### [What you are asked to do]
Both the line below containing "-- pv_equiv track=rewrite | github.com/skaurl/programmers" and the line containing "-- stated objective: simpler", along with every line between them, should be repeated exactly; no other line belongs in the answer.

### [Source data]

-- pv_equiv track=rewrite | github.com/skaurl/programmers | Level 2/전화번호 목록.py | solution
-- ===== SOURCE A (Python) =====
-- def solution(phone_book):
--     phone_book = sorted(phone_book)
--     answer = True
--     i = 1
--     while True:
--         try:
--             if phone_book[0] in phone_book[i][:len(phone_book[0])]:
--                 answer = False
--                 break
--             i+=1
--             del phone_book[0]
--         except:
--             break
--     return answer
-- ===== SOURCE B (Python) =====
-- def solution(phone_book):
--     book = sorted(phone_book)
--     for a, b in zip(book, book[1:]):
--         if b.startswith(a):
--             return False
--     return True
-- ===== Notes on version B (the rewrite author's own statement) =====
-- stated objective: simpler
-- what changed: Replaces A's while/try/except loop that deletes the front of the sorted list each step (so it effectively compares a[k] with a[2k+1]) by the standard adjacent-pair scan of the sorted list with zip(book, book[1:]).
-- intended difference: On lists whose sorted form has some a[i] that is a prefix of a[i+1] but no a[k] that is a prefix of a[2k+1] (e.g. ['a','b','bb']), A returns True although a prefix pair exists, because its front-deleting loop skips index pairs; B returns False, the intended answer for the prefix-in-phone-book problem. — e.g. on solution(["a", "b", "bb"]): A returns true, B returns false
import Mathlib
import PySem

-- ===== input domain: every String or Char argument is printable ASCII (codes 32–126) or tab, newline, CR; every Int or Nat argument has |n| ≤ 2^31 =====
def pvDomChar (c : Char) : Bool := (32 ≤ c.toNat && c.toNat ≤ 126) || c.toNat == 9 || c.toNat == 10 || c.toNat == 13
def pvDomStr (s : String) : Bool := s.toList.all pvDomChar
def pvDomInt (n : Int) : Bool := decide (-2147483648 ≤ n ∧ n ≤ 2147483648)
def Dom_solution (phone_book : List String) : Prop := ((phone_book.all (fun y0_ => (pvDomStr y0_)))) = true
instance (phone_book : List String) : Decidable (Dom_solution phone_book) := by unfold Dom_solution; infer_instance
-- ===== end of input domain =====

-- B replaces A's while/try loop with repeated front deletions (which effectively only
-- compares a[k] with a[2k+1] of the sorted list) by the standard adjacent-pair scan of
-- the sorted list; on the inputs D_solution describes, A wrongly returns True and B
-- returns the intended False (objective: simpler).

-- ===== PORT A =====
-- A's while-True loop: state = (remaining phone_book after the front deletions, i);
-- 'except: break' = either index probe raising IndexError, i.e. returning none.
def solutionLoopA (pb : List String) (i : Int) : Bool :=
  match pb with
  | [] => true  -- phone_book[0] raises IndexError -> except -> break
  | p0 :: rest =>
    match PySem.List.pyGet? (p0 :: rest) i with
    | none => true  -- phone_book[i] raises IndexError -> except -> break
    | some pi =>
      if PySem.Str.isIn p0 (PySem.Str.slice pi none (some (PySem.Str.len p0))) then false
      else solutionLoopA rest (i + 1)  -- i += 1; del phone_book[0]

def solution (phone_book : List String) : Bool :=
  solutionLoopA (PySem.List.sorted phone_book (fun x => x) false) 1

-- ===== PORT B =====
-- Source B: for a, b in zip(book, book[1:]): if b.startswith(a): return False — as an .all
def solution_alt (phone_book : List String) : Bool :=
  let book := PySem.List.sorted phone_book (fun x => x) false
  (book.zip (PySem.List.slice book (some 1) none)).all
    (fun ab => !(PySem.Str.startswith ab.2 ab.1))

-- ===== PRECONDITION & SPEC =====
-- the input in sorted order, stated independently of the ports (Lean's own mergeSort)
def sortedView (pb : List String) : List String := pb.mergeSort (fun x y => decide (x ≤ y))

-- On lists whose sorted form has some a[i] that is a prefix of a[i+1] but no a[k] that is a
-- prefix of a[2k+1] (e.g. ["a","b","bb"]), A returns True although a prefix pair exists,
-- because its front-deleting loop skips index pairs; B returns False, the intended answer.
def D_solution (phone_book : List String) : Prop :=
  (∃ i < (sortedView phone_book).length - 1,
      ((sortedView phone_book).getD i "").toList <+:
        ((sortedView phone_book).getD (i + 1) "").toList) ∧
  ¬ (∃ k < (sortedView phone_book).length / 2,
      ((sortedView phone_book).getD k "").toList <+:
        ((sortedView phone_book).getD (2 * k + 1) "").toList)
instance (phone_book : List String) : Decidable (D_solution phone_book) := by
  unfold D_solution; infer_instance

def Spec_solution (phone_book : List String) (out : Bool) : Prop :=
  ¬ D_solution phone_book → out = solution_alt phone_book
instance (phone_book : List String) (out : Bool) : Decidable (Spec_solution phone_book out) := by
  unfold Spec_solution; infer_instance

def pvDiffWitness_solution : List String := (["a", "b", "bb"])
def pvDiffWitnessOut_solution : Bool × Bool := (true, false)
* * *
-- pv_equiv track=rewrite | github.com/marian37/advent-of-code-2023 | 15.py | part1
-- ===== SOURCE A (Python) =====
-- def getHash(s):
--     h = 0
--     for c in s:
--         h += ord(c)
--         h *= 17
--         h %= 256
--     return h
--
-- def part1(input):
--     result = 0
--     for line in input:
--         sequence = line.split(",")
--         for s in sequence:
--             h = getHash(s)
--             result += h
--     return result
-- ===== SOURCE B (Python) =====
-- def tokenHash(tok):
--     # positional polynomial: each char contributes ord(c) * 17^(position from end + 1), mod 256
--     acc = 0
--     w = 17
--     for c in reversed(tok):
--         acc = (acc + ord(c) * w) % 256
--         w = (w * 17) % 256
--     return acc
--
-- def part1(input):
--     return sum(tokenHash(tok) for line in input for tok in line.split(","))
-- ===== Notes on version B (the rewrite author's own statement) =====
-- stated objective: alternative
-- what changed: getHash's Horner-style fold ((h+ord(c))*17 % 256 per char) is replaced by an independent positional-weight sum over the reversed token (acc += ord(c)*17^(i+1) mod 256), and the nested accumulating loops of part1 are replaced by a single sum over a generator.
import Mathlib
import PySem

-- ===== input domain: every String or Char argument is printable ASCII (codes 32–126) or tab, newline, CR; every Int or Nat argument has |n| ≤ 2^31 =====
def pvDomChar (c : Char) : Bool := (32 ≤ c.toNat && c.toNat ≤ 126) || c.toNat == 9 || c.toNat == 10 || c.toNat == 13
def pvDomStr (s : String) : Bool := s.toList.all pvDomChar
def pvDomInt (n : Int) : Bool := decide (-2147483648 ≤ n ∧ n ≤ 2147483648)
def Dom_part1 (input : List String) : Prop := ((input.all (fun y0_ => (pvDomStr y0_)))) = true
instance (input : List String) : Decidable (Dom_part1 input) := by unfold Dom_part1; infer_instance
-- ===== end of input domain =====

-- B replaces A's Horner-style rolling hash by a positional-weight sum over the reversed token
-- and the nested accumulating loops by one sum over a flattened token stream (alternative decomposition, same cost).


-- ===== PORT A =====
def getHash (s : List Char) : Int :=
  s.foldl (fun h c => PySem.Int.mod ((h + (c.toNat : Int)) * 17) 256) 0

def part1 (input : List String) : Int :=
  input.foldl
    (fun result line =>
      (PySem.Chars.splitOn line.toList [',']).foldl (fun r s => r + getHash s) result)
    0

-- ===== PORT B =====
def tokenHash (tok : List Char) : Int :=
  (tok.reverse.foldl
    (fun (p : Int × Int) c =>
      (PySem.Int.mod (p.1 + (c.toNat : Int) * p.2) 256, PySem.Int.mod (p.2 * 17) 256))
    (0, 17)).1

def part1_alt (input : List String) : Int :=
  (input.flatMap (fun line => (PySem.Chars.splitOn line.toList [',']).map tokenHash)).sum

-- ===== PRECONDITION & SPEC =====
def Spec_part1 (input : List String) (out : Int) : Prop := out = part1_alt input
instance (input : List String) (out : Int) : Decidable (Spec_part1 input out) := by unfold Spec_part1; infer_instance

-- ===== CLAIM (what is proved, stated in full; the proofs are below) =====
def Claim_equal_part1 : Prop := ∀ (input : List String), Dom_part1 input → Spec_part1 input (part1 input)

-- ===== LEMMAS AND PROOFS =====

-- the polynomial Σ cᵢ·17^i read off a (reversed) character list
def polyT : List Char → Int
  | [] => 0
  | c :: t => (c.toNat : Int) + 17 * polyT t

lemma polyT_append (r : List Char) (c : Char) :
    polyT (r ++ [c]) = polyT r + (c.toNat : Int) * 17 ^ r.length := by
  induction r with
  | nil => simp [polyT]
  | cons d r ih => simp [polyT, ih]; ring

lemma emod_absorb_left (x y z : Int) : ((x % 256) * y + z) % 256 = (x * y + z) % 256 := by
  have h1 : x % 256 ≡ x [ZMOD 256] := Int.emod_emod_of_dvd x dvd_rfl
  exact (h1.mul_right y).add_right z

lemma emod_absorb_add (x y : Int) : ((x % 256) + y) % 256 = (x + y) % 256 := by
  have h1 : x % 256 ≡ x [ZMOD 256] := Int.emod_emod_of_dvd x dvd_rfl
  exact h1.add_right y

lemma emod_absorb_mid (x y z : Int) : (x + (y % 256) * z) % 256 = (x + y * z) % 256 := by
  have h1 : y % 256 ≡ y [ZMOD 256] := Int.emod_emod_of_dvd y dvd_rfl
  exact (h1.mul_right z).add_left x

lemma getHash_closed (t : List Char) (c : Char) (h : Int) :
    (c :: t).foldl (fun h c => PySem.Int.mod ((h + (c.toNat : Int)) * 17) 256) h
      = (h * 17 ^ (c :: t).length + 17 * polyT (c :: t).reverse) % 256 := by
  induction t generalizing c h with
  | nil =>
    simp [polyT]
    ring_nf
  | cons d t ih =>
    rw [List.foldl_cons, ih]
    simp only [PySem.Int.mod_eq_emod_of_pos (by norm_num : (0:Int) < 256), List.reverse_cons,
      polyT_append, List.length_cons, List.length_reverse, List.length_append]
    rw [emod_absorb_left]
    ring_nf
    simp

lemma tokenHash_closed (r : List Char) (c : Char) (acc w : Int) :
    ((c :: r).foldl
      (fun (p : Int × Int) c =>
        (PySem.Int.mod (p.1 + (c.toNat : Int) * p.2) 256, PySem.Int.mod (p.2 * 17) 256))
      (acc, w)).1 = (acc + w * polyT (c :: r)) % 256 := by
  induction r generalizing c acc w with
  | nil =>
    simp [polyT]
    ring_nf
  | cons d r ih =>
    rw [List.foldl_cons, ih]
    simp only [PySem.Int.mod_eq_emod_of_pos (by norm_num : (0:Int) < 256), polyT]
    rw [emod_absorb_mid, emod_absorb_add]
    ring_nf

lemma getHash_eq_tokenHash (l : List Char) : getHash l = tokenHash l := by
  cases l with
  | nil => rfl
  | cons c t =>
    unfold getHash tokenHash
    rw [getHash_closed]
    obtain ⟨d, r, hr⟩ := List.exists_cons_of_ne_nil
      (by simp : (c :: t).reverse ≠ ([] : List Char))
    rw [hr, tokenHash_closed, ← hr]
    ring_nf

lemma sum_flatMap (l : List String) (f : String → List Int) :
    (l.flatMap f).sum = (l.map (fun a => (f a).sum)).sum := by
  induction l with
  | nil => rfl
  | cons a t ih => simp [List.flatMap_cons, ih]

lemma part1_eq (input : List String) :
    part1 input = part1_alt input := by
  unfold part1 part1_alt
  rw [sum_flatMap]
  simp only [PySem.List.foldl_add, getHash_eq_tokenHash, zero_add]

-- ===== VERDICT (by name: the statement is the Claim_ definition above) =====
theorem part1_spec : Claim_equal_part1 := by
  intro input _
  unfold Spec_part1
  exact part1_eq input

### [Output of the task]
-- pv_equiv track=rewrite | github.com/skaurl/programmers | Level 2/전화번호 목록.py | solution
-- ===== SOURCE A (Python) =====
-- def solution(phone_book):
--     phone_book = sorted(phone_book)
--     answer = True
--     i = 1
--     while True:
--         try:
--             if phone_book[0] in phone_book[i][:len(phone_book[0])]:
--                 answer = False
--                 break
--             i+=1
--             del phone_book[0]
--         except:
--             break
--     return answer
-- ===== SOURCE B (Python) =====
-- def solution(phone_book):
--     book = sorted(phone_book)
--     for a, b in zip(book, book[1:]):
--         if b.startswith(a):
--             return False
--     return True
-- ===== Notes on version B (the rewrite author's own statement) =====
-- stated objective: simpler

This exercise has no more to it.